• _What is required_: Quote precisely the final stretch of the listing: start at the line containing "have hfind := findB_spec" and stop after the last line.
*** Opening of Study material ***
-- pv_equiv track=rewrite | github.com/ajnirp/binarysearch | a-before-b.py | solve
-- ===== SOURCE A (Python) =====
-- def solve(s):
--     first_b = -1
--     for i in range(0, len(s)):
--         if s[i] == 'B':
--             first_b = i
--             break
--     if first_b == -1:
--         return 0
--     return sum(s[k] == 'A' for k in range(first_b+1, len(s)))
-- ===== SOURCE B (Python) =====
-- def solve(s):
--     seen_b = False
--     count = 0
--     for c in s:
--         if seen_b and c == 'A':
--             count += 1
--         elif c == 'B':
--             seen_b = True
--     return count
-- ===== Notes on version B (the rewrite author's own statement) =====
-- stated objective: simpler
-- what changed: Replaces A's two phases (index scan for the first 'B', then an index-range sum of 'A's) with a single element-wise pass carrying a seen_b flag and a counter.
import Mathlib
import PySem

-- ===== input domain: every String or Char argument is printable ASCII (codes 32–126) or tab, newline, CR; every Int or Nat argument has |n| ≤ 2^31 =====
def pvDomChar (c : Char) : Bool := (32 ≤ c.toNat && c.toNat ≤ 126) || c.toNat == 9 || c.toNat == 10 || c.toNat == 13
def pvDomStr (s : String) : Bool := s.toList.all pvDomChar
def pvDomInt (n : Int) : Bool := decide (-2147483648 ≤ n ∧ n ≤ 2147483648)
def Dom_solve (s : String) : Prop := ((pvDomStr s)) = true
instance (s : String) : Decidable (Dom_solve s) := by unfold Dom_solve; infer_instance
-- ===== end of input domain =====

-- B fuses A's two phases (find first 'B' by index, then range-sum 'A's) into one element pass
-- carrying a seen-flag and a counter; objective: simpler.


-- ===== PORT A =====
-- the 'for i in range(...): if s[i]=='B': first_b=i; break' loop (early exit = recursion over the index list)
def solveFindB (l : List Char) : List Int → Int
  | [] => -1
  | i :: rest => if PySem.List.pyGetD l i ' ' = 'B' then i else solveFindB l rest

def solve (s : String) : Int :=
  let l := s.toList
  let first_b := solveFindB l (PySem.List.pyRange 0 (l.length : Int) 1)
  if first_b = -1 then 0
  else ((PySem.List.pyRange (first_b + 1) (l.length : Int) 1).map
          (fun k => if PySem.List.pyGetD l k ' ' = 'A' then (1 : Int) else 0)).sum

-- ===== PORT B =====
def solveAltStep (st : Bool × Int) (c : Char) : Bool × Int :=
  if st.1 = true ∧ c = 'A' then (st.1, st.2 + 1)
  else if c = 'B' then (true, st.2)
  else st

def solve_alt (s : String) : Int :=
  (s.toList.foldl solveAltStep (false, 0)).2

-- ===== PRECONDITION & SPEC =====
def Spec_solve (s : String) (out : Int) : Prop := out = solve_alt s
instance (s : String) (out : Int) : Decidable (Spec_solve s out) := by unfold Spec_solve; infer_instance

-- ===== CLAIM (what is proved, stated in full; the proofs are below) =====
def Claim_equal_solve : Prop := ∀ (s : String), Dom_solve s → Spec_solve s (solve s)

-- ===== LEMMAS AND PROOFS =====

-- number of 'A's, as an Int
def countA (l : List Char) : Int := (l.countP (· = 'A') : Int)

-- 'A's strictly after the first 'B'
def gAfterB : List Char → Int
  | [] => 0
  | c :: t => if c = 'B' then countA t else gAfterB t

theorem countA_cons (c : Char) (t : List Char) :
    countA (c :: t) = (if c = 'A' then 1 else 0) + countA t := by
  by_cases h : c = 'A' <;> simp [countA, h]; omega

theorem alt_foldl_true (l : List Char) (n : Int) :
    (l.foldl solveAltStep (true, n)).2 = n + countA l := by
  induction l generalizing n with
  | nil => simp [countA]
  | cons c t ih =>
    simp only [List.foldl_cons, solveAltStep]
    rw [countA_cons]
    by_cases h : c = 'A'
    · simp [h, ih]; ring
    · by_cases hb : c = 'B' <;> simp [h, hb, ih]

theorem alt_foldl_false (l : List Char) (n : Int) :
    (l.foldl solveAltStep (false, n)).2 = n + gAfterB l := by
  induction l generalizing n with
  | nil => simp [gAfterB]
  | cons c t ih =>
    simp only [List.foldl_cons, solveAltStep]
    by_cases h : c = 'B'
    · simp [h, gAfterB, alt_foldl_true]
    · simp [h, gAfterB, ih]

theorem findB_spec (t l : List Char) (a : Int) (ha : 0 ≤ a) (hd : l.drop a.toNat = t) :
    solveFindB l (PySem.List.pyRange a (l.length : Int) 1) =
      (match t.findIdx? (· = 'B') with
       | none => -1
       | some j => a + (j : Int)) := by
  induction t generalizing a with
  | nil =>
    have hlen : l.length ≤ a.toNat := by
      by_contra h
      have := List.drop_eq_nil_iff.mp hd
      omega
    rw [PySem.List.pyRange_one_eq_nil (by omega)]
    simp [solveFindB]
  | cons c t ih =>
    have hlt : a.toNat < l.length := by
      by_contra h
      rw [List.drop_eq_nil_of_le (by omega)] at hd
      simp at hd
    have haInt : a < (l.length : Int) := by omega
    have hget : l[a.toNat] = c := by
      have h2 := congrArg (fun xs => xs.head?) hd
      simp only [List.head?_drop, List.getElem?_eq_getElem hlt, List.head?_cons] at h2
      simpa using h2
    have hgetD : PySem.List.pyGetD l a ' ' = c := by
      rw [PySem.List.pyGetD_eq_getElem l ' ' ha haInt, hget]
    rw [PySem.List.pyRange_one_cons haInt]
    simp only [solveFindB, hgetD]
    by_cases hc : c = 'B'
    · simp [hc, List.findIdx?_cons]
    · have hd' : l.drop (a + 1).toNat = t := by
        have h3 : (a + 1).toNat = a.toNat + 1 := by omega
        rw [h3, ← List.drop_drop]
        simp [hd]
      rw [if_neg hc, ih (a + 1) (by omega) hd']
      simp only [List.findIdx?_cons, hc, decide_false]
      cases h : t.findIdx? (· = 'B') with
      | none => simp
      | some j => simp; ring

theorem gAfterB_of_none (l : List Char) (h : l.findIdx? (· = 'B') = none) :
    gAfterB l = 0 := by
  induction l with
  | nil => simp [gAfterB]
  | cons c t ih =>
    simp only [List.findIdx?_cons] at h
    by_cases hc : c = 'B'
    · simp [hc] at h
    · simp only [hc, decide_false] at h
      simp only [gAfterB, hc, if_false]
      exact ih (by cases h' : t.findIdx? (· = 'B') <;> simp [h'] at h ⊢)

theorem gAfterB_of_some (l : List Char) (j : Nat) (h : l.findIdx? (· = 'B') = some j) :
    gAfterB l = countA (l.drop (j + 1)) := by
  induction l generalizing j with
  | nil => simp at h
  | cons c t ih =>
    simp only [List.findIdx?_cons] at h
    by_cases hc : c = 'B'
    · simp only [hc, decide_true, if_true] at h
      obtain rfl : j = 0 := by simpa using h.symm
      simp [gAfterB, hc]
    · simp only [hc, decide_false] at h
      cases h' : t.findIdx? (· = 'B') with
      | none => simp [h'] at h
      | some j' =>
        rw [h'] at h
        obtain rfl : j = j' + 1 := by simpa using h.symm
        simp only [gAfterB, hc, if_false, List.drop_succ_cons]
        exact ih j' h'

theorem sum_indicator_list (t : List Char) :
    (t.map (fun c => if c = 'A' then (1 : Int) else 0)).sum = countA t := by
  induction t with
  | nil => simp [countA]
  | cons c t ih => rw [List.map_cons, List.sum_cons, countA_cons, ih]

theorem sum_indicator_drop (l : List Char) (m : Nat) :
    ((PySem.List.pyRange ((m : Int)) (l.length : Int) 1).map
        (fun k => if PySem.List.pyGetD l k ' ' = 'A' then (1 : Int) else 0)).sum
      = countA (l.drop m) := by
  have h1 : (fun k => if PySem.List.pyGetD l k ' ' = 'A' then (1 : Int) else 0)
      = (fun c => if c = 'A' then (1 : Int) else 0) ∘ (fun k => PySem.List.pyGetD l k ' ') := rfl
  rw [h1, ← List.map_map, PySem.List.map_pyGetD_pyRange' l ' ' (by positivity)]
  simp only [Int.toNat_natCast]
  exact sum_indicator_list _

theorem solve_eq_gAfterB (l : List Char) :
    (let first_b := solveFindB l (PySem.List.pyRange 0 (l.length : Int) 1)
     if first_b = -1 then 0
     else ((PySem.List.pyRange (first_b + 1) (l.length : Int) 1).map
            (fun k => if PySem.List.pyGetD l k ' ' = 'A' then (1 : Int) else 0)).sum)
      = gAfterB l := by
  have hfind := findB_spec l l 0 le_rfl (by simp)
  cases h : l.findIdx? (· = 'B') with
  | none =>
    rw [h] at hfind
    simp only [hfind]
    simp [gAfterB_of_none l h]
  | some j =>
    rw [h] at hfind
    simp only [hfind, zero_add]
    have hne : ((j : Int)) ≠ -1 := by omega
    rw [if_neg hne]
    have h4 : ((j : Int) + 1) = ((j + 1 : Nat) : Int) := by push_cast; ring
    rw [h4, sum_indicator_drop l (j + 1), gAfterB_of_some l j h]

-- ===== VERDICT (by name: the statement is the Claim_ definition above) =====
theorem solve_spec : Claim_equal_solve := by
  intro s _
  unfold Spec_solve solve solve_alt
  rw [alt_foldl_false, zero_add]
  exact solve_eq_gAfterB s.toList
*** Close of Study material ***
• _Answer box_:
  have hfind := findB_spec l l 0 le_rfl (by simp)
  cases h : l.findIdx? (· = 'B') with
  | none =>
    rw [h] at hfind
    simp only [hfind]
    simp [gAfterB_of_none l h]
  | some j =>
    rw [h] at hfind
    simp only [hfind, zero_add]
    have hne : ((j : Int)) ≠ -1 := by omega
    rw [if_neg hne]
    have h4 : ((j : Int) + 1) = ((j + 1 : Nat) : Int) := by push_cast; ring
    rw [h4, sum_indicator_drop l (j + 1), gAfterB_of_some l j h]

-- ===== VERDICT (by name: the statement is the Claim_ definition above) =====
theorem solve_spec : Claim_equal_solve := by
  intro s _
  unfold Spec_solve solve solve_alt
  rw [alt_foldl_false, zero_add]
  exact solve_eq_gAfterB s.toList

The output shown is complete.